Only the key for the configured model (and fallbacks) is required.

Skill Extraction¶

Runs once during resume import to build the user's Skill Profile.

Prompt Strategy¶

Temperature: 0.0 (deterministic extraction)

The prompt instructs the LLM to: 1. Analyze each work experience and project section from the resume 2. Extract every technical skill mentioned (languages, frameworks, databases, tools, concepts) 3. Estimate proficiency (1-10) based on context clues: duration, depth of usage, role seniority 4. Estimate years of experience per skill 5. Cite evidence — which project/role demonstrates each skill

Output is parsed as a list[SkillEntry] via tool use with Pydantic schema.
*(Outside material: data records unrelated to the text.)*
-- pv_equiv track=rewrite | github.com/nurlan6812/ai-story-shorts-agent | main.py | _merge_character_pools
-- ===== SOURCE A (Python) =====
-- def _merge_character_pools(
--     primary: list[dict] | None,
--     secondary: list[dict] | None,
-- ) -> list[dict]:
--     """primary를 우선으로 하고 secondary의 추가 인물만 뒤에 붙인다."""
--     merged: list[dict] = []
--     seen: set[str] = set()
--
--     for pool in (primary or [], secondary or []):
--         if not isinstance(pool, list):
--             continue
--         for source in pool:
--             if not isinstance(source, dict):
--                 continue
--             name = str(source.get("name", "")).strip()
--             desc = str(source.get("description", "")).strip()
--             role = str(source.get("role", "supporting")).strip().lower() or "supporting"
--             if not name or not desc:
--                 continue
--             key = name.lower()
--             if key in seen:
--                 continue
--             if role not in {"protagonist", "antagonist", "supporting"}:
--                 role = "supporting"
--             merged.append(
--                 {
--                     "name": name,
--                     "description": desc,
--                     "role": role,
--                 }
--             )
--             seen.add(key)
--
--     return merged
-- ===== SOURCE B (Python) =====
-- # Two separate passes: (1) flatten + normalize each entry into a cleaned dict,
-- # (2) dedup keeping the first entry per lowercased name by recursively removing
-- # later duplicates of the head.
--
-- def _clean(source):
--     name = str(source.get("name", "")).strip()
--     desc = str(source.get("description", "")).strip()
--     if not name or not desc:
--         return None
--     role = str(source.get("role", "supporting")).strip().lower()
--     if role not in ("protagonist", "antagonist", "supporting"):
--         role = "supporting"
--     return {"name": name, "description": desc, "role": role}
--
--
-- def _dedup(entries):
--     if not entries:
--         return []
--     head, rest = entries[0], entries[1:]
--     k = head["name"].lower()
--     return [head] + _dedup([e for e in rest if e["name"].lower() != k])
--
--
-- def _merge_character_pools(primary, secondary):
--     cleaned = []
--     for pool in (primary or [], secondary or []):
--         if not isinstance(pool, list):
--             continue
--         for source in pool:
--             if not isinstance(source, dict):
--                 continue
--             entry = _clean(source)
--             if entry is not None:
--                 cleaned.append(entry)
--     return _dedup(cleaned)
-- ===== Notes on version B (the rewrite author's own statement) =====
-- stated objective: alternative
-- what changed: A interleaves validation and dedup in one scan with a running seen-set; B first normalizes/filters everything into a cleaned list, then dedups by recursively dropping later entries whose lowercased name matches the head (no seen-set).
import Mathlib
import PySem

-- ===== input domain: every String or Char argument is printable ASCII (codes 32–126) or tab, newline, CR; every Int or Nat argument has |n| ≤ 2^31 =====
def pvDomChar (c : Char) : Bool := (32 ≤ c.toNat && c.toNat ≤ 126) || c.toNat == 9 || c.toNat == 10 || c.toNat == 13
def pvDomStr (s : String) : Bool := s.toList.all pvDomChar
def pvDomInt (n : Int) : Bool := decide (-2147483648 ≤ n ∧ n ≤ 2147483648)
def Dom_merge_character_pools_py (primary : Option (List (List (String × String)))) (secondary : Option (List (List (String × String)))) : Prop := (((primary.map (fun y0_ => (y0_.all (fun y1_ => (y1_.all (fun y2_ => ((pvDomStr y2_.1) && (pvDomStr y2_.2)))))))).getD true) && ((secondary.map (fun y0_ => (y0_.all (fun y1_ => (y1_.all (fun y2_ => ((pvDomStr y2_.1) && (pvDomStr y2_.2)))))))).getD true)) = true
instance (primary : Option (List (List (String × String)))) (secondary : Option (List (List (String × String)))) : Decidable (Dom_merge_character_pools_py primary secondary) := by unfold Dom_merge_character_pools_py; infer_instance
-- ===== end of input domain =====

-- B restructures A's single interleaved scan (validate + seen-set dedup in one loop) into two
-- separate passes: normalize/filter everything, then dedup by removing later duplicates of each
-- head; objective: alternative decomposition, same output. A does not mutate its arguments.

-- ===== PORT A =====
-- dict lookup: source.get(k, dflt) = first match in the association list (List.lookup is first-match)
-- isinstance checks of A are vacuous under the declared types and are not ported.
def pvStepA (st : List (List (String × String)) × PySem.Set String)
    (source : List (String × String)) :
    List (List (String × String)) × PySem.Set String :=
  let name := PySem.Str.strip ((source.lookup "name").getD "")
  let desc := PySem.Str.strip ((source.lookup "description").getD "")
  let role0 := PySem.Str.lower (PySem.Str.strip ((source.lookup "role").getD "supporting"))
  let role := if role0 = "" then "supporting" else role0   -- 'or "supporting"'
  if name = "" ∨ desc = "" then st
  else
    let key := PySem.Str.lower name
    if PySem.Set.contains st.2 key then st
    else
      let role := if role = "protagonist" ∨ role = "antagonist" ∨ role = "supporting" then role
                  else "supporting"
      (st.1 ++ [[("name", name), ("description", desc), ("role", role)]],
       PySem.Set.add st.2 key)

def merge_character_pools_py (primary : Option (List (List (String × String)))) (secondary : Option (List (List (String × String)))) : List (List (String × String)) :=
  (([primary.getD [], secondary.getD []].foldl
      (fun st pool => pool.foldl pvStepA st)
      ([], PySem.Set.empty))).1

-- ===== PORT B =====
def pvClean (source : List (String × String)) : Option (List (String × String)) :=
  let name := PySem.Str.strip ((source.lookup "name").getD "")
  let desc := PySem.Str.strip ((source.lookup "description").getD "")
  if name = "" ∨ desc = "" then none
  else
    let role0 := PySem.Str.lower (PySem.Str.strip ((source.lookup "role").getD "supporting"))
    let role := if role0 = "protagonist" ∨ role0 = "antagonist" ∨ role0 = "supporting" then role0
                else "supporting"
    some [("name", name), ("description", desc), ("role", role)]

def pvKey (e : List (String × String)) : String :=
  PySem.Str.lower ((e.lookup "name").getD "")

def pvDedup : List (List (String × String)) → List (List (String × String))
  | [] => []
  | e :: rest =>
      e :: pvDedup (rest.filter (fun x => pvKey x ≠ pvKey e))
  termination_by l => l.length
  decreasing_by
    simp only [List.length_unattach, List.length_cons]
    exact Nat.lt_succ_of_le (le_trans (List.length_filter_le _ _) (by simp))

def merge_character_pools_py_alt (primary : Option (List (List (String × String)))) (secondary : Option (List (List (String × String)))) : List (List (String × String)) :=
  let cleaned :=
    [primary.getD [], secondary.getD []].foldl
      (fun acc pool =>
        pool.foldl (fun acc s => match pvClean s with | some e => acc ++ [e] | none => acc) acc)
      []
  pvDedup cleaned

-- ===== PRECONDITION & SPEC =====
def Spec_merge_character_pools_py (primary : Option (List (List (String × String)))) (secondary : Option (List (List (String × String)))) (out : List (List (String × String))) : Prop := out = merge_character_pools_py_alt primary secondary
instance (primary : Option (List (List (String × String)))) (secondary : Option (List (List (String × String)))) (out : List (List (String × String))) : Decidable (Spec_merge_character_pools_py primary secondary out) := by unfold Spec_merge_character_pools_py; infer_instance

-- ===== CLAIM (what is proved, stated in full; the proofs are below) =====
def Claim_equal_merge_character_pools_py : Prop := ∀ (primary : Option (List (List (String × String)))) (secondary : Option (List (List (String × String)))), Dom_merge_character_pools_py primary secondary → Spec_merge_character_pools_py primary secondary (merge_character_pools_py primary secondary)

-- ===== LEMMAS AND PROOFS =====

-- A's inline per-entry work, expressed through B's normalizer.
lemma stepA_eq (st : List (List (String × String)) × PySem.Set String)
    (s : List (String × String)) :
    pvStepA st s =
      match pvClean s with
      | none => st
      | some e =>
          if PySem.Set.contains st.2 (pvKey e) then st
          else (st.1 ++ [e], PySem.Set.add st.2 (pvKey e)) := by
  unfold pvStepA pvClean pvKey
  set name := PySem.Str.strip ((s.lookup "name").getD "") with hn
  set desc := PySem.Str.strip ((s.lookup "description").getD "") with hd
  set role0 := PySem.Str.lower (PySem.Str.strip ((s.lookup "role").getD "supporting")) with hr
  by_cases h : name = "" ∨ desc = ""
  · simp [h]
  · simp only [h, if_false]
    by_cases h0 : role0 = ""
    · simp [h0, List.lookup]
    · by_cases hw : role0 = "protagonist" ∨ role0 = "antagonist" ∨ role0 = "supporting"
      · simp [h0, hw, List.lookup]
      · simp [h0, hw, List.lookup]

-- B's cleaning fold is filterMap.
lemma cleanFold (l : List (List (String × String)))
    (acc : List (List (String × String))) :
    l.foldl (fun acc s => match pvClean s with | some e => acc ++ [e] | none => acc) acc
      = acc ++ l.filterMap pvClean := by
  induction l generalizing acc with
  | nil => simp
  | cons s l ih =>
      cases h : pvClean s with
      | none => simp [List.foldl_cons, h, ih]
      | some e => simp [List.foldl_cons, h, ih]

-- Main invariant: A's interleaved scan equals dedup of the cleaned entries not yet seen.
lemma loopA (l : List (List (String × String)))
    (acc : List (List (String × String))) (seen : PySem.Set String) :
    (l.foldl pvStepA (acc, seen)).1
      = acc ++ pvDedup ((l.filterMap pvClean).filter
          (fun e => ! decide (pvKey e ∈ seen))) := by
  induction l generalizing acc seen with
  | nil => simp [pvDedup]
  | cons s l ih =>
      rw [List.foldl_cons, stepA_eq]
      cases h : pvClean s with
      | none => simp only [h, List.filterMap_cons_none, ih]
      | some e =>
          by_cases hs : pvKey e ∈ seen
          · have hc : PySem.Set.contains seen (pvKey e) = true := by
              simpa [PySem.Set.contains_iff] using hs
            simp [h, hs, ih]
          · have hc : PySem.Set.contains seen (pvKey e) = false := by
              simp [PySem.Set.contains_eq_listContains, hs]
            simp only [h, hc, Bool.false_eq_true, if_false, List.filterMap_cons]
            rw [ih]
            have hfe : (! decide (pvKey e ∈ seen)) = true := by simp [hs]
            simp only [List.filter_cons, hfe, if_true]
            rw [pvDedup]
            simp only [List.append_assoc, List.singleton_append]
            congr 2
            rw [List.filter_filter]
            congr 1
            apply List.filter_congr
            intro x _
            by_cases hx : pvKey x = pvKey e
            · simp [hx, PySem.Set.mem_add]
            · simp [hx, PySem.Set.mem_add]

-- ===== VERDICT (by name: the statement is the Claim_ definition above) =====
theorem merge_character_pools_py_spec : Claim_equal_merge_character_pools_py := by
  intro primary secondary _
  unfold Spec_merge_character_pools_py merge_character_pools_py merge_character_pools_py_alt
  simp only [List.foldl_cons, List.foldl_nil]
  rw [← List.foldl_append, ← List.foldl_append, show (PySem.Set.empty : PySem.Set String) = [] from rfl]
  rw [loopA, cleanFold]
  simp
Users can review and adjust proficiency ratings after generation.

JD Analysis¶

Prompt Strategy¶

Temperature: 0.0 (deterministic extraction)

The prompt instructs the LLM to: 1. Extract structured data from the JD text 2. Identify required vs preferred skills with estimated proficiency level needed 3. Extract ATS keywords 4. Compare against the user's Skill Profile (proficiency-aware, not just binary) 5. Compute a match score (0.0 - 1.0) with per-skill breakdown and reasoning

Output is parsed as a JdAnalysis Pydantic model via structured output.

Resume Tailoring¶

Anti-Hallucination Rules (enforced in system prompt)¶

Only rephrase, reorder, or emphasize existing content
Never invent skills, experiences, achievements, or metrics
Never change company names, dates, job titles, education details
Only modify sections marked as tailorable
Preserve the original format (LaTeX or Markdown)
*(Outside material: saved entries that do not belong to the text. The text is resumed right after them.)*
-- pv_equiv track=rewrite | github.com/dododbobovo-commits/clx | collatz.py | collatz_segment
-- ===== SOURCE A (Python) =====
-- from typing import List, Tuple
--
-- def collatz_segment(start: int, max_steps: int) -> Tuple[List[int], int, int, bool]:
--     """
--     Считает ОДИН СЕГМЕНТ орбиты Коллатца, начиная с числа `start`.
--
--     max_steps — максимум шагов в этом сегменте.
--
--     Возвращает:
--     - values: список новых значений (БЕЗ самого start).
--       Например: start=7 → [22, 11, 34, ...]
--     - steps_done: сколько шагов реально сделано (<= max_steps)
--     - peak: максимальное значение, встреченное в этом сегменте
--     - reached_one: True, если по пути дошли до 1
--     """
--     if start <= 0:
--         raise ValueError("start должно быть положительным")
--
--     current = start
--     values: List[int] = []
--     peak = start
--     steps_done = 0
--
--     for _ in range(max_steps):
--         if current == 1:
--             # Уже в 1, дальше шаги не делаем
--             return values, steps_done, peak, True
--
--         # Один шаг Коллатца
--         if current % 2 == 0:
--             current = current // 2
--         else:
--             current = 3 * current + 1
--
--         values.append(current)
--         steps_done += 1
--
--         if current > peak:
--             peak = current
--
--         if current == 1:
--             return values, steps_done, peak, True
--
--     # Лимит шагов исчерпан, но 1 не достигнута
--     return values, steps_done, peak, (current == 1)
-- ===== SOURCE B (Python) =====
-- from typing import List, Tuple
--
-- def collatz_segment(start: int, max_steps: int) -> Tuple[List[int], int, int, bool]:
--     if start <= 0:
--         raise ValueError("start должно быть положительным")
--
--     def go(c: int, fuel: int) -> Tuple[List[int], int, int, bool]:
--         # Recursion on remaining fuel; stats are combined on the way back up.
--         if fuel <= 0 or c == 1:
--             return [], 0, c, c == 1
--         nxt = c // 2 if c % 2 == 0 else 3 * c + 1
--         vals, steps, peak, reached = go(nxt, fuel - 1)
--         return [nxt] + vals, steps + 1, max(c, peak), reached
--
--     return go(start, max_steps)
-- ===== Notes on version B (the rewrite author's own statement) =====
-- stated objective: alternative
-- what changed: B replaces A's imperative for-loop with running counters, list mutation and two early returns by a recursive helper on the remaining fuel that builds the values list front-first via cons and combines steps_done, peak and reached_one on the way back up from the recursion.
import Mathlib
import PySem

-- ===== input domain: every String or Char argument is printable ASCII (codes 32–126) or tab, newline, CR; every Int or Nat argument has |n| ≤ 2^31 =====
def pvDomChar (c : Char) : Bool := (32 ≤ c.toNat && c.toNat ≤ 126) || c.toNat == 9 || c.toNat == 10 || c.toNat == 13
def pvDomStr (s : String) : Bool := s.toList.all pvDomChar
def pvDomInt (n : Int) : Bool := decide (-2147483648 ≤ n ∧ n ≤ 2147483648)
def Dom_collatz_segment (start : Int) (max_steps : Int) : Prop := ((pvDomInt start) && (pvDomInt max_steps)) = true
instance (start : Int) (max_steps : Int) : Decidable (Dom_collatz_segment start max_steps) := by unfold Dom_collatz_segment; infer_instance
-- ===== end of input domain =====

-- B replaces A's imperative accumulator loop with early returns by a recursive helper on the
-- remaining fuel, building the values list front-first and combining stats on return (objective: alternative).

-- ===== PORT A =====
-- the Collatz step 'current // 2 if even else 3*current+1', identical in both sources
def collatzStep (c : Int) : Int :=
  if PySem.Int.mod c 2 == 0 then PySem.Int.floordiv c 2 else 3 * c + 1

-- A's for-loop over range(max_steps) with its two early returns; state = (current, values, peak, steps_done)
def collatzA_loop (fuel : Nat) (current : Int) (values : List Int) (peak : Int) (steps : Int) :
    List Int × Int × Int × Bool :=
  match fuel with
  | 0 => (values, steps, peak, current == 1)
  | n + 1 =>
    if current == 1 then (values, steps, peak, true)
    else
      let c := collatzStep current
      let values' := values ++ [c]
      let steps' := steps + 1
      let peak' := if c > peak then c else peak
      if c == 1 then (values', steps', peak', true)
      else collatzA_loop n c values' peak' steps'

def collatz_segment (start : Int) (max_steps : Int) : List Int × Int × Int × Bool :=
  if start ≤ 0 then ([], 0, 0, false)  -- Python raises ValueError here; excluded by Pre_
  else collatzA_loop max_steps.toNat start [] start 0

-- ===== PORT B =====
-- B's recursive helper go(c, fuel): cons the next value in front of the recursive result
-- and combine steps/peak/reached on the way back up
def collatzB_go (c : Int) (fuel : Int) : List Int × Int × Int × Bool :=
  if fuel ≤ 0 || c == 1 then ([], 0, c, c == 1)
  else
    let nxt := collatzStep c
    let r := collatzB_go nxt (fuel - 1)
    (nxt :: r.1, r.2.1 + 1, max c r.2.2.1, r.2.2.2)
termination_by fuel.toNat
decreasing_by simp at *; omega

def collatz_segment_alt (start : Int) (max_steps : Int) : List Int × Int × Int × Bool :=
  if start ≤ 0 then ([], 0, 0, false)  -- Python raises ValueError here; excluded by Pre_
  else collatzB_go start max_steps

-- ===== PRECONDITION & SPEC =====
-- Pre_ excludes exactly start ≤ 0, where Python A raises ValueError.
def Pre_collatz_segment (start : Int) (max_steps : Int) : Prop := 0 < start
instance (start : Int) (max_steps : Int) : Decidable (Pre_collatz_segment start max_steps) := by
  unfold Pre_collatz_segment; infer_instance
def pvWitness_collatz_segment : Int × Int := (7, 5)

def Spec_collatz_segment (start : Int) (max_steps : Int) (out : List Int × Int × Int × Bool) : Prop := out = collatz_segment_alt start max_steps
instance (start : Int) (max_steps : Int) (out : List Int × Int × Int × Bool) : Decidable (Spec_collatz_segment start max_steps out) := by unfold Spec_collatz_segment; infer_instance

-- ===== CLAIM (what is proved, stated in full; the proofs are below) =====
def Claim_equal_collatz_segment : Prop := ∀ (start : Int) (max_steps : Int), Dom_collatz_segment start max_steps → Pre_collatz_segment start max_steps → Spec_collatz_segment start max_steps (collatz_segment start max_steps)

-- ===== LEMMAS AND PROOFS =====

-- pure description of the segment: the list of new values and the final current
def orbitVals (fuel : Nat) (c : Int) : List Int :=
  match fuel with
  | 0 => []
  | n + 1 => if c == 1 then [] else collatzStep c :: orbitVals n (collatzStep c)

def orbitFin (fuel : Nat) (c : Int) : Int :=
  match fuel with
  | 0 => c
  | n + 1 => if c == 1 then c else orbitFin n (collatzStep c)

theorem collatzStep_pos {c : Int} (hc : 0 < c) : 0 < collatzStep c := by
  unfold collatzStep
  by_cases h : PySem.Int.mod c 2 = 0
  · have hd : (2 : Int) ∣ c := (PySem.Int.mod_eq_zero_iff_dvd c 2).1 h
    have : PySem.Int.floordiv c 2 = c / 2 := PySem.Int.floordiv_eq_ediv_of_pos (by omega)
    simp [h, this]
    omega
  · simp [h]
    omega

theorem orbitVals_one (fuel : Nat) : orbitVals fuel 1 = [] := by
  cases fuel <;> simp [orbitVals]

theorem orbitFin_one (fuel : Nat) : orbitFin fuel 1 = 1 := by
  cases fuel <;> simp [orbitFin]

theorem collatzB_go_eq_aux (n : Nat) : ∀ (fuel c : Int), fuel.toNat = n →
    collatzB_go c fuel =
      (orbitVals n c,
       ((orbitVals n c).length : Int),
       List.foldl max c (orbitVals n c),
       orbitFin n c == 1) := by
  induction n with
  | zero =>
    intro fuel c hn
    have h0 : fuel ≤ 0 := by omega
    rw [collatzB_go]
    simp [h0, orbitVals, orbitFin]
  | succ n ih =>
    intro fuel c hn
    have hle : ¬ (fuel ≤ 0) := by omega
    rw [collatzB_go]
    by_cases h1 : c = 1
    · simp [hle, h1, orbitVals, orbitFin]
    · have ht' : (fuel - 1).toNat = n := by omega
      simp only [hle, h1, decide_false, Bool.or_false, decide_true, Bool.true_or,
        if_false, beq_iff_eq, Bool.false_or, if_neg, decide_eq_true_eq]
      rw [ih (fuel - 1) (collatzStep c) ht']
      simp [orbitVals, orbitFin, h1]
      rw [List.foldl_assoc]

theorem collatzB_go_eq (fuel c : Int) :
    collatzB_go c fuel =
      (orbitVals fuel.toNat c,
       ((orbitVals fuel.toNat c).length : Int),
       List.foldl max c (orbitVals fuel.toNat c),
       orbitFin fuel.toNat c == 1) :=
  collatzB_go_eq_aux fuel.toNat fuel c rfl

theorem collatzA_loop_eq (fuel : Nat) :
    ∀ (c : Int) (acc : List Int) (peak steps : Int), 0 < c →
      collatzA_loop fuel c acc peak steps =
        (acc ++ orbitVals fuel c,
         steps + ((orbitVals fuel c).length : Int),
         List.foldl max peak (orbitVals fuel c),
         orbitFin fuel c == 1) := by
  induction fuel with
  | zero => intro c acc peak steps _; simp [collatzA_loop, orbitVals, orbitFin]
  | succ n ih =>
    intro c acc peak steps hc
    by_cases h : c = 1
    · simp [collatzA_loop, orbitVals, orbitFin, h]
    · have hstep : 0 < collatzStep c := collatzStep_pos hc
      have hmax : ∀ x : Int, (if x > peak then x else peak) = max peak x := by
        intro x; rw [max_def]; split_ifs <;> omega
      by_cases h1 : collatzStep c = 1
      · simp [collatzA_loop, orbitVals, orbitFin, h, h1, orbitVals_one, orbitFin_one]
        rw [max_def]; split_ifs <;> omega
      · simp only [collatzA_loop, orbitVals, orbitFin, h, h1, if_neg, beq_iff_eq,
          if_false]
        rw [ih (collatzStep c) _ _ _ hstep]
        simp [h, h1, hmax, List.foldl]
        omega

theorem collatz_segment_eq_alt (start max_steps : Int) (h : 0 < start) :
    collatz_segment start max_steps = collatz_segment_alt start max_steps := by
  unfold collatz_segment collatz_segment_alt
  have hns : ¬ start ≤ 0 := by omega
  simp only [hns, if_false]
  rw [collatzA_loop_eq _ _ _ _ _ h, collatzB_go_eq]
  simp

-- ===== VERDICT (by name: the statement is the Claim_ definition above) =====
theorem collatz_segment_spec : Claim_equal_collatz_segment := by
  intro start max_steps _ hpre
  exact collatz_segment_eq_alt start max_steps hpre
Temperature: 0.3 (controlled creativity)

Validation¶

After LLM response, a validation step checks: - No new company names or job titles appeared - No new degree or institution names - Dates haven't changed - Section types match what was sent

If validation fails, retry with stricter prompt or flag to user.

Output Flow¶

flowchart TD
    Input["Base Resume Sections\n+ JD Analysis"] --> LLM[LLM via LiteLLM]
    LLM --> Raw[Raw LLM Response]
    Raw --> Parse[Parse modified sections]
    Parse --> Validate[Validate: no fabricated content]
    Validate --> |Pass| Diff[Generate diff]
    Validate --> |Fail| Retry[Retry with stricter prompt]
    Diff --> User[Show to user for approval]

Structured Output Pattern¶

All LLM calls use tool use for structured output (works across providers):

from litellm import acompletion

# LiteLLM 统一接口，tool use 跨 provider 通用
response = await acompletion(
    model=settings.llm_model,
    messages=[...],
    tools=[{
        "type": "function",
        "function": {
            "name": "output",
            "description": "Structured analysis output",
            "parameters": JdAnalysis.model_json_schema(),
        },
    }],
    tool_choice={"type": "function", "function": {"name": "output"}},
)

Cost¶

Operation	Tokens (approx)	Cost at Sonnet	Frequency
Skill Extraction	1,000-2,000	~$0.01-0.02	Once per resume import
JD Analysis	500-1,500	~$0.003-0.01	Per job
Resume Tailoring	1,000-3,000	~$0.01-0.03	Per job

LiteLLM provides built-in cost tracking via response._hidden_params["response_cost"].

Model Configuration¶

Default: claude-sonnet-4-20250514

[llm]
model = "claude-sonnet-4-20250514"
fallback_models = ["gpt-4o"]
temperature_extraction = 0.0
temperature_tailoring = 0.3

Configurable via environment variable KAIROS_LLM_MODEL or config file. Any LiteLLM-supported model string works.